> **About this exercise**
Given the entries that follow, write out exactly the lines starting at the one containing "-- what changed: B" and ending at the one containing "lemma pvStepA (u", both ends included, and only those.
Exercise input section start
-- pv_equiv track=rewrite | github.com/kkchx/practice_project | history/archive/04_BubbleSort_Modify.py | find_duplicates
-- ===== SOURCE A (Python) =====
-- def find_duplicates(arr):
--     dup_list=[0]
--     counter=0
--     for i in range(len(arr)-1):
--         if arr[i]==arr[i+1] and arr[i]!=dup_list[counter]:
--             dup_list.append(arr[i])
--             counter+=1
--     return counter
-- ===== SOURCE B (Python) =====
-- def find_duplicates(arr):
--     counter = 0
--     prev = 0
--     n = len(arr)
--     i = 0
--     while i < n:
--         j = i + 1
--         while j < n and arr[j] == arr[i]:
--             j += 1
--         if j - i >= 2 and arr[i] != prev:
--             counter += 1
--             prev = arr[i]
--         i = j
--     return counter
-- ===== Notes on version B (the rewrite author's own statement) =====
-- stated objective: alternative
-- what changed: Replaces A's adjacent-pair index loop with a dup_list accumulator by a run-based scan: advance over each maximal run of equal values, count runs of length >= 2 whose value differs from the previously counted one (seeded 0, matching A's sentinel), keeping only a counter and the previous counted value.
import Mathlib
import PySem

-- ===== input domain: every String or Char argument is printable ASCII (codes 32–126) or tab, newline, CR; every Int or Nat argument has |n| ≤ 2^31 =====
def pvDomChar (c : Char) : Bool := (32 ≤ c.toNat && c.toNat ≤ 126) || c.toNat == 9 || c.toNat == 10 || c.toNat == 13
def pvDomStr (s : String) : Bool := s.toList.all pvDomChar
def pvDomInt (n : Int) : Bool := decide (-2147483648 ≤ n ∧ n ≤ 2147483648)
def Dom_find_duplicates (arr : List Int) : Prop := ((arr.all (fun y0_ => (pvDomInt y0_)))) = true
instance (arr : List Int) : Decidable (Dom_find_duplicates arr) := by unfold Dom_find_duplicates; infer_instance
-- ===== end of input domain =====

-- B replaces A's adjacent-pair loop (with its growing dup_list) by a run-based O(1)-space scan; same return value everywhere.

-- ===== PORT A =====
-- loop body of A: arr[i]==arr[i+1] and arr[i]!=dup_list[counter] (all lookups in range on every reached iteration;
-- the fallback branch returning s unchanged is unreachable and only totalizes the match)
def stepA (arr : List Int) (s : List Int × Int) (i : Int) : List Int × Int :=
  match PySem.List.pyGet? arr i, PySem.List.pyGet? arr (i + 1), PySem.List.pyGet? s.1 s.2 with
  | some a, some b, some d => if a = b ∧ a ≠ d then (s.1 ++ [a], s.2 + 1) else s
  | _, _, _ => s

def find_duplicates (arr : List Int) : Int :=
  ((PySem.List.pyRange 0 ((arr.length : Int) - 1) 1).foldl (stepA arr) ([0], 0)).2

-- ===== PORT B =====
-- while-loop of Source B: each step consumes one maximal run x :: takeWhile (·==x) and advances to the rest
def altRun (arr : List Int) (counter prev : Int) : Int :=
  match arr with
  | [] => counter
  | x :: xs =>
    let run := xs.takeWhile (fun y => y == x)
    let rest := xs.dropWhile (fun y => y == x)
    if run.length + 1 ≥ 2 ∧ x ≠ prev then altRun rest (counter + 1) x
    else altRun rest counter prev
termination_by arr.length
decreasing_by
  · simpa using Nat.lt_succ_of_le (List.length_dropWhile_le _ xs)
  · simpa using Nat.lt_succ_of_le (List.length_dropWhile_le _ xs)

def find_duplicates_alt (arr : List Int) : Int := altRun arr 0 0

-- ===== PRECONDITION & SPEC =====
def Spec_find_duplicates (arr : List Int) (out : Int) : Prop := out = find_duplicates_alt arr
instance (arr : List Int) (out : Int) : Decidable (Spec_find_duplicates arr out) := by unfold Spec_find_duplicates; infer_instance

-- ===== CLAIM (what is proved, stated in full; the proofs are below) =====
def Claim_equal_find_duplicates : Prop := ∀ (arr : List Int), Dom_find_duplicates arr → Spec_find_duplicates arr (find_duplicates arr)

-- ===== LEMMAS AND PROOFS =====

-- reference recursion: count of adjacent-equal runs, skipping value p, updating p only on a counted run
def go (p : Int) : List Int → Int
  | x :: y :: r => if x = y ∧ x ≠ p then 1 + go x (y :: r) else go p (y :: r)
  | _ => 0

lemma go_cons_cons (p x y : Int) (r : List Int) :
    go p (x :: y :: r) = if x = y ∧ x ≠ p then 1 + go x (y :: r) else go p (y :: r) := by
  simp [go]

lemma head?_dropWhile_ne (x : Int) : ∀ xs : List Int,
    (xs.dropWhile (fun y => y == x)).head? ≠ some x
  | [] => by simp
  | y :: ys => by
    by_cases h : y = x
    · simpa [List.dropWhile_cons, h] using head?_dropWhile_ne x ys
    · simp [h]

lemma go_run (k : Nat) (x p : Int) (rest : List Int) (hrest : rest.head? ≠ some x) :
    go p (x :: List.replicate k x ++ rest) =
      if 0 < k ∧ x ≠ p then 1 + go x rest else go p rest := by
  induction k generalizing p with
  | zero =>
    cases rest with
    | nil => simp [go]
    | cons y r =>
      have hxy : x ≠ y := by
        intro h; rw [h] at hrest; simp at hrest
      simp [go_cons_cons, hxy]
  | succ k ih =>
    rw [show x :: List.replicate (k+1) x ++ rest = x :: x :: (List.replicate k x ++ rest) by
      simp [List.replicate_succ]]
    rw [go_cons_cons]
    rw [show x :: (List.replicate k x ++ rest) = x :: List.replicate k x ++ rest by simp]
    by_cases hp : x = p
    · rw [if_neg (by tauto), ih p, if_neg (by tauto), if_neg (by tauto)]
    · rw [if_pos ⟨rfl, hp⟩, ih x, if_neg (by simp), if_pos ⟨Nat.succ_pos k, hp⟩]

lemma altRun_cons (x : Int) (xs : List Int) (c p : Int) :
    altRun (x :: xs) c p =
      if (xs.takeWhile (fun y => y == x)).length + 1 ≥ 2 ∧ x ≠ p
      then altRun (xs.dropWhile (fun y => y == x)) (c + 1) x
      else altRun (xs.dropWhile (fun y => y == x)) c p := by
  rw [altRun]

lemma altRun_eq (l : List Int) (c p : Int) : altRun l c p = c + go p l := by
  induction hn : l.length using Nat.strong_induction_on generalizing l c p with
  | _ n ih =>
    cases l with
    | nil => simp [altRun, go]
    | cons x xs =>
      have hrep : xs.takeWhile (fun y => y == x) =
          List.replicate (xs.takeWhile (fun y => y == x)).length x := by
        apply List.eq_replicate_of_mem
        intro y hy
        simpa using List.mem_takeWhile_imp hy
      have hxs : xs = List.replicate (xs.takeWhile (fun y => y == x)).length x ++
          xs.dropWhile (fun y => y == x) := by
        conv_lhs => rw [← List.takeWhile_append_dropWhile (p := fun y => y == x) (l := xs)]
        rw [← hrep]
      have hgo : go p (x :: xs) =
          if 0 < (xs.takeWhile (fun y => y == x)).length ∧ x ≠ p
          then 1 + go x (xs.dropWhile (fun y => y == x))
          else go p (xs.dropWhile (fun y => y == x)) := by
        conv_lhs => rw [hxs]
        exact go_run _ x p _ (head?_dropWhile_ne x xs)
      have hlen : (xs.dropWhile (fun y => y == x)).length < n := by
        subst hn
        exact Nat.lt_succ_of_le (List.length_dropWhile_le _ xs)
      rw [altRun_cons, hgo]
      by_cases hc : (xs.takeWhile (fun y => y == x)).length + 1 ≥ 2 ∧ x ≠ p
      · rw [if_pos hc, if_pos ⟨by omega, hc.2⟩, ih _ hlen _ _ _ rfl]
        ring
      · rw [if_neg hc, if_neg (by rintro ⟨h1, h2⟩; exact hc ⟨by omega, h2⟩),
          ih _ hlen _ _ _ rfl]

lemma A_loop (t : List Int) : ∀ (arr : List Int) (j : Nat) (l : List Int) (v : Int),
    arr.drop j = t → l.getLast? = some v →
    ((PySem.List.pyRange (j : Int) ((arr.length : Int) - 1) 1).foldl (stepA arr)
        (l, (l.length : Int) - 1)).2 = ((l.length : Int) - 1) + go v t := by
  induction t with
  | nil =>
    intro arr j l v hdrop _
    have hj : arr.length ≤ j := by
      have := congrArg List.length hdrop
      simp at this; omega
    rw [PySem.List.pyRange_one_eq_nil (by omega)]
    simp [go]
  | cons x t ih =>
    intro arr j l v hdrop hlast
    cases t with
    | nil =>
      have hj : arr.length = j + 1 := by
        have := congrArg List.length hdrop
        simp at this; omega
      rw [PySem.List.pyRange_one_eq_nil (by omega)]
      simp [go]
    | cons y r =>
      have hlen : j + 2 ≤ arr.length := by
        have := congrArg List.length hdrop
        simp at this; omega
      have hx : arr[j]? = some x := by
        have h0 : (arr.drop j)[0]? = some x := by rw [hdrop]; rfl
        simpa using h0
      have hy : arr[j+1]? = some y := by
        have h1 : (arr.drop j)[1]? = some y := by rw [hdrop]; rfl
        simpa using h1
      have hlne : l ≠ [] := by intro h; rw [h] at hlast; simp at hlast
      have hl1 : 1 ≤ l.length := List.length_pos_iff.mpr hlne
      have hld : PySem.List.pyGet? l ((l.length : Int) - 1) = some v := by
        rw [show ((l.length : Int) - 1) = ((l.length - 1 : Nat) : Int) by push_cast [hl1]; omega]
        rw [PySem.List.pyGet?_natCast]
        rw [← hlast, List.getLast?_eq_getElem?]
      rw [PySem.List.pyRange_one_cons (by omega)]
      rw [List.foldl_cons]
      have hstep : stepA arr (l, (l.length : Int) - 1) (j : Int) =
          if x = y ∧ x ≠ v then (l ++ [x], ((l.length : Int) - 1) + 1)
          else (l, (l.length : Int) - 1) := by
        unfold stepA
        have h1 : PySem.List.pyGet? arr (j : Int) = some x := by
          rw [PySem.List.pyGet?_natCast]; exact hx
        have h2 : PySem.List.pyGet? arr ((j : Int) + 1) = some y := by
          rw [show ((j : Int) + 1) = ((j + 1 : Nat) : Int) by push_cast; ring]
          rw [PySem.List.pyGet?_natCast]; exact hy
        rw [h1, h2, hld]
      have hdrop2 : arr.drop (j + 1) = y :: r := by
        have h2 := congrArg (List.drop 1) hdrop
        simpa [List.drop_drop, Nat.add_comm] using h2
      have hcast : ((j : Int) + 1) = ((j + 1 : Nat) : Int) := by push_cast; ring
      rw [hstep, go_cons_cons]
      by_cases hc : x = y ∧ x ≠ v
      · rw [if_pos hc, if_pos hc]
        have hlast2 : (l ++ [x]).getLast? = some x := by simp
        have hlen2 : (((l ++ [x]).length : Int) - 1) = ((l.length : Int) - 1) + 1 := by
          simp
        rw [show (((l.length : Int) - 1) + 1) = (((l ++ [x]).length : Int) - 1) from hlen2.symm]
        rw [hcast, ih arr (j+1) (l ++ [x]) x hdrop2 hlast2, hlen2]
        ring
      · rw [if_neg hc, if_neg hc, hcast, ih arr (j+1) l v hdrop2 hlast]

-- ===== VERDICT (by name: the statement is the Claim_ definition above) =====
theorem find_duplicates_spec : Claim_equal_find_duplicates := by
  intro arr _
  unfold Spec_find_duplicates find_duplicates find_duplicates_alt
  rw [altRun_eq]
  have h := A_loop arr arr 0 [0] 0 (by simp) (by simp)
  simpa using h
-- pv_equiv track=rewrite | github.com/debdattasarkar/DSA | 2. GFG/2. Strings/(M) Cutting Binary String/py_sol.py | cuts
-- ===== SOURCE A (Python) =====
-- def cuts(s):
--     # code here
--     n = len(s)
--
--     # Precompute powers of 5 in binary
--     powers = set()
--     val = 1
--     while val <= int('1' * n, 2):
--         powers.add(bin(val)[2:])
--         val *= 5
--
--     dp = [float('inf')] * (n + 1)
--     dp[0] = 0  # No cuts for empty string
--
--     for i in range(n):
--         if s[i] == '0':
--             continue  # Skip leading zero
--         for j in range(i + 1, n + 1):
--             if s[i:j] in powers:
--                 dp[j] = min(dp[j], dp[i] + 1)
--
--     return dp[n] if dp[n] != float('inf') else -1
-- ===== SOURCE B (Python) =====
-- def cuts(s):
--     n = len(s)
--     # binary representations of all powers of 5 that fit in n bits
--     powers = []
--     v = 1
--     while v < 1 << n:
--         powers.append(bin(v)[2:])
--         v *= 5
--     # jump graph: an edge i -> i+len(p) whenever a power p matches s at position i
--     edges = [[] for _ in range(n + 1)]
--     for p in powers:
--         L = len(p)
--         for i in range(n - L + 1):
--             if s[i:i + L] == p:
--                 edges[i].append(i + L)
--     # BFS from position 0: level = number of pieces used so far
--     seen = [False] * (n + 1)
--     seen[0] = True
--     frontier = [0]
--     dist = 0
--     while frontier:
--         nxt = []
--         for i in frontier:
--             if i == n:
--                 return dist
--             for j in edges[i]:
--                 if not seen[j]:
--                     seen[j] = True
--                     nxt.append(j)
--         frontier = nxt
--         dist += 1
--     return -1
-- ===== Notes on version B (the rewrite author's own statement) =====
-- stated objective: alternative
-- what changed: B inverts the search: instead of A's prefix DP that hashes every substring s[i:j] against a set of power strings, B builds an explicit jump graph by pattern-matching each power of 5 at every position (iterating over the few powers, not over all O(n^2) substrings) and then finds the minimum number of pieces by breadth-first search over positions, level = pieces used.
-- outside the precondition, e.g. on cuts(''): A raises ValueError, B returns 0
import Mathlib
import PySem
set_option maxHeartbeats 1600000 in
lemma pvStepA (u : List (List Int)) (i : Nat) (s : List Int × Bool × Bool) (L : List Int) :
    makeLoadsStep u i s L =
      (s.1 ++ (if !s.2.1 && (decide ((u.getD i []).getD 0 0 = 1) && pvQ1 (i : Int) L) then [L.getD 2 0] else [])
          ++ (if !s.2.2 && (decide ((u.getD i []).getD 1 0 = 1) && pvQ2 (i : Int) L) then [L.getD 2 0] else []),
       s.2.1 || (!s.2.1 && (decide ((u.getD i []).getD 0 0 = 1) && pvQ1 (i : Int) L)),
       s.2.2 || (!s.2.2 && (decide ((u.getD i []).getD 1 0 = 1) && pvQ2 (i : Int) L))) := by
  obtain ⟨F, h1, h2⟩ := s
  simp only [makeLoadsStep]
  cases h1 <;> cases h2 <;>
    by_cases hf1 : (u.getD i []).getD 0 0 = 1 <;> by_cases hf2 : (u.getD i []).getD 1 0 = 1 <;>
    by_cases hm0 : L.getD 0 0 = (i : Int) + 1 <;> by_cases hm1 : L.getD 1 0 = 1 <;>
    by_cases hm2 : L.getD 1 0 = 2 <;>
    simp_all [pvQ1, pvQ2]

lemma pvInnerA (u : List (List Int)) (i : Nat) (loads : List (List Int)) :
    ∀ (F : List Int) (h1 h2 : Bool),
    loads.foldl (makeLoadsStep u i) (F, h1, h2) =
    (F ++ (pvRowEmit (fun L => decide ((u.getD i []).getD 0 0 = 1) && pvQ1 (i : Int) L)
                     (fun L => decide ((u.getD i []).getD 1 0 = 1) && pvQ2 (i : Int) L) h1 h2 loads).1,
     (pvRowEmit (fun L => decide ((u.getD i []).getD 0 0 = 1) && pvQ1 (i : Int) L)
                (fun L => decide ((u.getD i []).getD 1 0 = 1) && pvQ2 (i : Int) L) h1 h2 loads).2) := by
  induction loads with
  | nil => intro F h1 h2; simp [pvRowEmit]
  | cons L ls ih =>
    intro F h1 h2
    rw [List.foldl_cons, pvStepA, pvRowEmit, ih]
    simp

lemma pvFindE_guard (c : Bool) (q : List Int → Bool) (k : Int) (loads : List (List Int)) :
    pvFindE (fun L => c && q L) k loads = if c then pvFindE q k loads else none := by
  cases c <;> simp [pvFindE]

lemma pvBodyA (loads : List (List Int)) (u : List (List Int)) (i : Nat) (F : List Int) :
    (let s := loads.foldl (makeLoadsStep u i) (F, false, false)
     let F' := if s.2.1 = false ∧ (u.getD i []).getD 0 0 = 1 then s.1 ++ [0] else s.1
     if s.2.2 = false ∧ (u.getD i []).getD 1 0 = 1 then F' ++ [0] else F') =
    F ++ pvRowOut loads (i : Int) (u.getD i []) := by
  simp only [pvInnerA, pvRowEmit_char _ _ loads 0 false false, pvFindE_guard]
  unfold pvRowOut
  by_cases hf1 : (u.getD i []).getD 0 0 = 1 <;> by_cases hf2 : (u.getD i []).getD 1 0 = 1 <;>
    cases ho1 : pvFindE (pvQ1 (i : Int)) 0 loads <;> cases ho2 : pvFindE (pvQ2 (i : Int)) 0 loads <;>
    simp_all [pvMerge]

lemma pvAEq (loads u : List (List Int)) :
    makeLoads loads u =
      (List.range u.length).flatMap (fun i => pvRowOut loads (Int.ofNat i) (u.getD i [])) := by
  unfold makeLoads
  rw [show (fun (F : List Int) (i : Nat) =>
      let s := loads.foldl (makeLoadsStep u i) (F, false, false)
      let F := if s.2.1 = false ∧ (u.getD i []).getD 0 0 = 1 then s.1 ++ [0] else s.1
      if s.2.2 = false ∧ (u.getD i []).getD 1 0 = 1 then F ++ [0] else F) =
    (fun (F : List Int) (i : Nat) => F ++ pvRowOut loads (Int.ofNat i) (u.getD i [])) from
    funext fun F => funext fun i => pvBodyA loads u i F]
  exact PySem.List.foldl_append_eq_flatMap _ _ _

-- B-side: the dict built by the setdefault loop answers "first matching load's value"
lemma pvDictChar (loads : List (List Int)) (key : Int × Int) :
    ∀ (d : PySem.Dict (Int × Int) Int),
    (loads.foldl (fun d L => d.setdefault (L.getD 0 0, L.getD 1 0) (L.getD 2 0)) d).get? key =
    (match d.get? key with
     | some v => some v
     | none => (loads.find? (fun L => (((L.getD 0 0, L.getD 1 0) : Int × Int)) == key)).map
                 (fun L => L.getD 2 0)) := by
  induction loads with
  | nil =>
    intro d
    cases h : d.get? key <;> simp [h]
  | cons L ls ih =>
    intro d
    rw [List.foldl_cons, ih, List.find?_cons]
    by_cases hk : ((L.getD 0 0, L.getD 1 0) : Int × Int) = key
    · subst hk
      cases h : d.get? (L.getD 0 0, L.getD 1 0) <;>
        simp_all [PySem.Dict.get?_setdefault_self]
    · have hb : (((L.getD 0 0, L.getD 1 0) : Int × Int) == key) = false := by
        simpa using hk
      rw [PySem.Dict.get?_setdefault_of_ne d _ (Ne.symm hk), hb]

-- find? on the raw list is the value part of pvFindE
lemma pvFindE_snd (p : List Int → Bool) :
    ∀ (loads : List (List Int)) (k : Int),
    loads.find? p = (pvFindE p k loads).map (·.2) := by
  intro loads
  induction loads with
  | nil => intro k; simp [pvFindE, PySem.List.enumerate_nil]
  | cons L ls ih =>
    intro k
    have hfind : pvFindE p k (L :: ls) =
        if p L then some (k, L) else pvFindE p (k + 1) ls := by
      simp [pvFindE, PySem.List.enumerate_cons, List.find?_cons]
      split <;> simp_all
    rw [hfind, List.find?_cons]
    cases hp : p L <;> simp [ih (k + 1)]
Exercise input section end
> **Task output**
-- what changed: B inverts the search: instead of A's prefix DP that hashes every substring s[i:j] against a set of power strings, B builds an explicit jump graph by pattern-matching each power of 5 at every position (iterating over the few powers, not over all O(n^2) substrings) and then finds the minimum number of pieces by breadth-first search over positions, level = pieces used.
-- outside the precondition, e.g. on cuts(''): A raises ValueError, B returns 0
import Mathlib
import PySem
set_option maxHeartbeats 1600000 in
lemma pvStepA (u : List (List Int)) (i : Nat) (s : List Int × Bool × Bool) (L : List Int) :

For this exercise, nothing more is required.